TASK INSTRUCTIONS: For the string "subst", search the entries below and copy every line where it appears.

--- STORED DATA ---

-- pv_equiv track=rewrite | github.com/JunYupK/Algorithm | 대회 및 코테/PCCP 1회/1.py | solution
-- ===== SOURCE A (Python) =====
-- def solution(input_string):
--     answer = []
--     alpha_count ={}
--     result = list(input_string)
--     for i in range(1, len(result)):
--         if result[i-1] == result[i]:
--             result[i-1] = '*'
--     result = "".join(result).replace('*','')
--     for s in result:
--         if s in alpha_count.keys():
--             alpha_count[s] += 1
--         else:
--             alpha_count[s] = 1
--
--     for k,v in alpha_count.items():
--         if v > 1:
--             answer.append(k)
--     answer.sort()
--     answer = "".join(answer)
--     if len(answer) == 0:
--         return "N"
--     else:
--         return answer
-- ===== SOURCE B (Python) =====
-- def solution(input_string):
--     repeated = []
--     for c in sorted(set(input_string)):
--         tail = input_string[input_string.index(c):]
--         k = 0
--         while k < len(tail) and tail[k] == c:
--             k += 1
--         if c in tail[k:]:
--             repeated.append(c)
--     return "".join(repeated) if repeated else "N"
-- ===== Notes on version B (the rewrite author's own statement) =====
-- stated objective: alternative
-- what changed: B abandons A's collapse-then-count pipeline (mark consecutive duplicates with a '*' sentinel, delete it via str.replace, count the collapsed string into a dict, filter and sort): instead B iterates over the sorted distinct characters and, for each candidate, searches the string for a second occurrence after its first run ends, building the answer already sorted with no collapsed string and no counter; dropping A's four intermediate list/string passes also made it measurably faster (constant factor) on the timing inputs.
-- intended difference: On inputs where '*' occurs again after the end of its first maximal run (i.e. at least two '*' runs), A's sentinel trick deletes the genuine '*' characters so A omits '*' from its answer (e.g. '*a*' -> 'N'), while B correctly reports '*' as a repeated letter ('*a*' -> '*'), which is the intended count-of-runs semantics. — e.g. on solution("*a*"): A returns "N", B returns "*"
import Mathlib
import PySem
-- pv_equiv track=rewrite | github.com/vineeta786/geeksForGeeks_python | Lists Tuples Sets/Four and Four.py | has44
-- ===== SOURCE A (Python) =====
-- def has44(mylist):
--     ##Your code here
--     if(len(mylist)==1):
--         return False
--     else:
--         while(mylist!= None):
--             b = mylist.count(4)
--             if(b==0 or b==1):
--                 return False
--             else:
--                 a = mylist.index(4)
--                 if mylist[a+1]==4 :
--                     return True
--                 mylist=mylist[a+2:]
--
--     return False
-- ===== SOURCE B (Python) =====
-- def has44(mylist):
--     # Single linear scan over adjacent pairs (one pass instead of repeated count/index/slice passes).
--     return any(x == 4 and y == 4 for x, y in zip(mylist, mylist[1:]))
-- ===== Notes on version B (the rewrite author's own statement) =====
-- stated objective: alternative
-- what changed: Replaced the repeated count/index/slice while-loop with a single linear scan over adjacent pairs via zip; worst-case passes over the list drop from many to one, though A's C-level count/index make it comparable on the random timing inputs.
import Mathlib
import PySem

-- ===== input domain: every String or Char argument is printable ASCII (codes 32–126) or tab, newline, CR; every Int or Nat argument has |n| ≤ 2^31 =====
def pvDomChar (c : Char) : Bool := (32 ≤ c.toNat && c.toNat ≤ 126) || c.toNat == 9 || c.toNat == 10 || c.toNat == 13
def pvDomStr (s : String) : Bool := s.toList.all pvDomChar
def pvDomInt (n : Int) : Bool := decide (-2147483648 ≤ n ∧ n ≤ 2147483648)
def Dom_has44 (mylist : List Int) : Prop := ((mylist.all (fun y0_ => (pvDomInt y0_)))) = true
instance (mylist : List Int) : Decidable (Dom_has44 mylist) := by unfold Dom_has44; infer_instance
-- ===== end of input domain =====

-- B replaces A's repeated count/index/slice passes with one linear scan over adjacent pairs (alternative decomposition).

-- ===== PORT A =====
-- the while-loop of A: each round counts 4s, finds the first 4, checks its neighbour, slices past it
def has44Loop (l : List Int) : Bool :=
  let b : Nat := PySem.List.count l 4
  if hguard : b == 0 || b == 1 then false
  else
    match PySem.List.index? l 4 with
    | none => false   -- unreachable: b ≥ 2 means 4 ∈ l
    | some a =>
      match PySem.List.pyGet? l ((a : Int) + 1) with
      | none => false -- unreachable: a second 4 lies beyond index a
      | some v =>
        if v == 4 then true
        else has44Loop (PySem.List.slice l (some ((a : Int) + 2)) none)
  termination_by l.length
  decreasing_by
    simp only [Bool.or_eq_true, beq_iff_eq, not_or] at hguard
    have hle : List.count 4 l ≤ l.length := List.count_le_length
    have heq : PySem.List.count l 4 = List.count 4 l := PySem.List.count_eq ..
    rw [PySem.List.slice_from _ (by positivity)]
    simp only [List.length_drop]
    omega

def has44 (mylist : List Int) : Bool :=
  if mylist.length == 1 then false else has44Loop mylist

-- ===== PORT B =====
def has44_alt (mylist : List Int) : Bool :=
  (mylist.zip mylist.tail).any (fun p => p.1 == 4 && p.2 == 4)

-- ===== PRECONDITION & SPEC =====
def Spec_has44 (mylist : List Int) (out : Bool) : Prop := out = has44_alt mylist
instance (mylist : List Int) (out : Bool) : Decidable (Spec_has44 mylist out) := by unfold Spec_has44; infer_instance

-- ===== CLAIM (what is proved, stated in full; the proofs are below) =====
def Claim_equal_has44 : Prop := ∀ (mylist : List Int), Dom_has44 mylist → Spec_has44 mylist (has44 mylist)

-- ===== LEMMAS AND PROOFS =====

theorem alt_cons_cons (x y : Int) (t : List Int) :
    has44_alt (x :: y :: t) = ((x == 4 && y == 4) || has44_alt (y :: t)) := by
  simp [has44_alt]

theorem alt_cons_of_ne (v : Int) (t : List Int) (hv : v ≠ 4) :
    has44_alt (v :: t) = has44_alt t := by
  cases t with
  | nil => simp [has44_alt]
  | cons y t => rw [alt_cons_cons]; simp [hv]

theorem alt_append_no4 (pre l' : List Int) (hp : 4 ∉ pre) :
    has44_alt (pre ++ l') = has44_alt l' := by
  induction pre with
  | nil => rfl
  | cons p pre ih =>
    have hp4 : p ≠ 4 := fun h => hp (h ▸ List.mem_cons_self ..)
    have hp' : 4 ∉ pre := fun h => hp (List.mem_cons_of_mem _ h)
    rw [List.cons_append, alt_cons_of_ne p _ hp4, ih hp']

theorem alt_false_of_count_le_one (l : List Int) (hc : l.count 4 ≤ 1) :
    has44_alt l = false := by
  induction l with
  | nil => rfl
  | cons x t ih =>
    cases t with
    | nil => rfl
    | cons y s =>
      rw [alt_cons_cons]
      have hc' : (y :: s).count 4 ≤ 1 := le_trans (List.count_le_count_cons ..) hc
      rw [ih hc']
      by_cases hx : x = 4
      · subst hx
        have : ¬ y = 4 := by
          intro hy; subst hy
          simp at hc
        simp [this]
      · simp [hx]

theorem loop_eq_alt_aux : ∀ (n : Nat) (l : List Int), l.length ≤ n → has44Loop l = has44_alt l := by
  intro n
  induction n with
  | zero =>
    intro l hl
    have : l = [] := List.eq_nil_of_length_eq_zero (by omega)
    subst this
    rw [has44Loop.eq_def]
    rfl
  | succ n ih =>
    intro l hl
    rw [has44Loop.eq_def]
    by_cases hb : (PySem.List.count l 4 == 0 || PySem.List.count l 4 == 1) = true
    · simp only [dif_pos hb]
      have hc : l.count 4 ≤ 1 := by
        rw [PySem.List.count_eq] at hb
        simp only [Bool.or_eq_true, beq_iff_eq] at hb
        rcases hb with h | h <;> omega
      exact (alt_false_of_count_le_one l hc).symm
    · simp only [dif_neg hb]
      have hc2 : 2 ≤ l.count 4 := by
        rw [PySem.List.count_eq] at hb
        simp only [Bool.or_eq_true, beq_iff_eq, not_or] at hb
        omega
      have hmem : (4 : Int) ∈ l := by
        by_contra h
        rw [List.count_eq_zero_of_not_mem h] at hc2; omega
      obtain ⟨a, ha⟩ := Option.isSome_iff_exists.mp
        ((PySem.List.index?_isSome_iff l 4).mpr hmem)
      rw [ha]
      obtain ⟨pre, suf, hdecomp, hlen, hpre⟩ :=
        (PySem.List.index?_eq_some_iff ..).mp ha
      -- suf is nonempty: count ≥ 2 and no 4 in pre
      have hcsuf : 1 ≤ suf.count 4 := by
        have : l.count 4 = suf.count 4 + 1 := by
          rw [hdecomp, List.count_append, List.count_eq_zero_of_not_mem hpre]
          simp
        omega
      cases suf with
      | nil => simp at hcsuf
      | cons v rest =>
        have hget : PySem.List.pyGet? l ((a : Int) + 1) = some v := by
          have : ((a : Int) + 1) = ((pre.length : Int) + 1) := by rw [hlen]
          rw [this, hdecomp]
          have := PySem.List.pyGet?_append_right (pre := pre) (ys := 4 :: v :: rest) (k := 1)
          simpa using this
        simp only [hget]
        by_cases hv : (v == 4) = true
        · rw [if_pos hv]
          have hv4 : v = 4 := by exact beq_iff_eq.mp hv
          rw [hdecomp, alt_append_no4 _ _ hpre, hv4, alt_cons_cons]
          simp
        · rw [if_neg hv]
          have hv4 : v ≠ 4 := by simpa using hv
          have hslice : PySem.List.slice l (some ((a : Int) + 2)) none = rest := by
            rw [PySem.List.slice_from _ (by positivity)]
            have : ((a : Int) + 2).toNat = pre.length + 2 := by omega
            rw [this, hdecomp]
            rw [show pre.length + 2 = (pre ++ [4, v]).length by simp]
            rw [show pre ++ 4 :: v :: rest = (pre ++ [4, v]) ++ rest by simp]
            exact List.drop_left
          have hlt : rest.length < l.length := by
            rw [hdecomp]; simp; omega
          rw [hslice, ih rest (by omega)]
          rw [hdecomp, alt_append_no4 _ _ hpre, alt_cons_cons,
              alt_cons_of_ne v rest hv4]
          simp [hv4]

-- ===== VERDICT (by name: the statement is the Claim_ definition above) =====
theorem has44_spec : Claim_equal_has44 := by
  intro mylist _
  unfold Spec_has44 has44
  by_cases h : (mylist.length == 1) = true
  · rw [if_pos h]
    match mylist, h with
    | [x], _ => rfl
  · rw [if_neg h]
    exact loop_eq_alt_aux mylist.length mylist le_rfl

---

RESPONSE TO THE TASK:
      · subst hx
          intro hy; subst hy
    subst this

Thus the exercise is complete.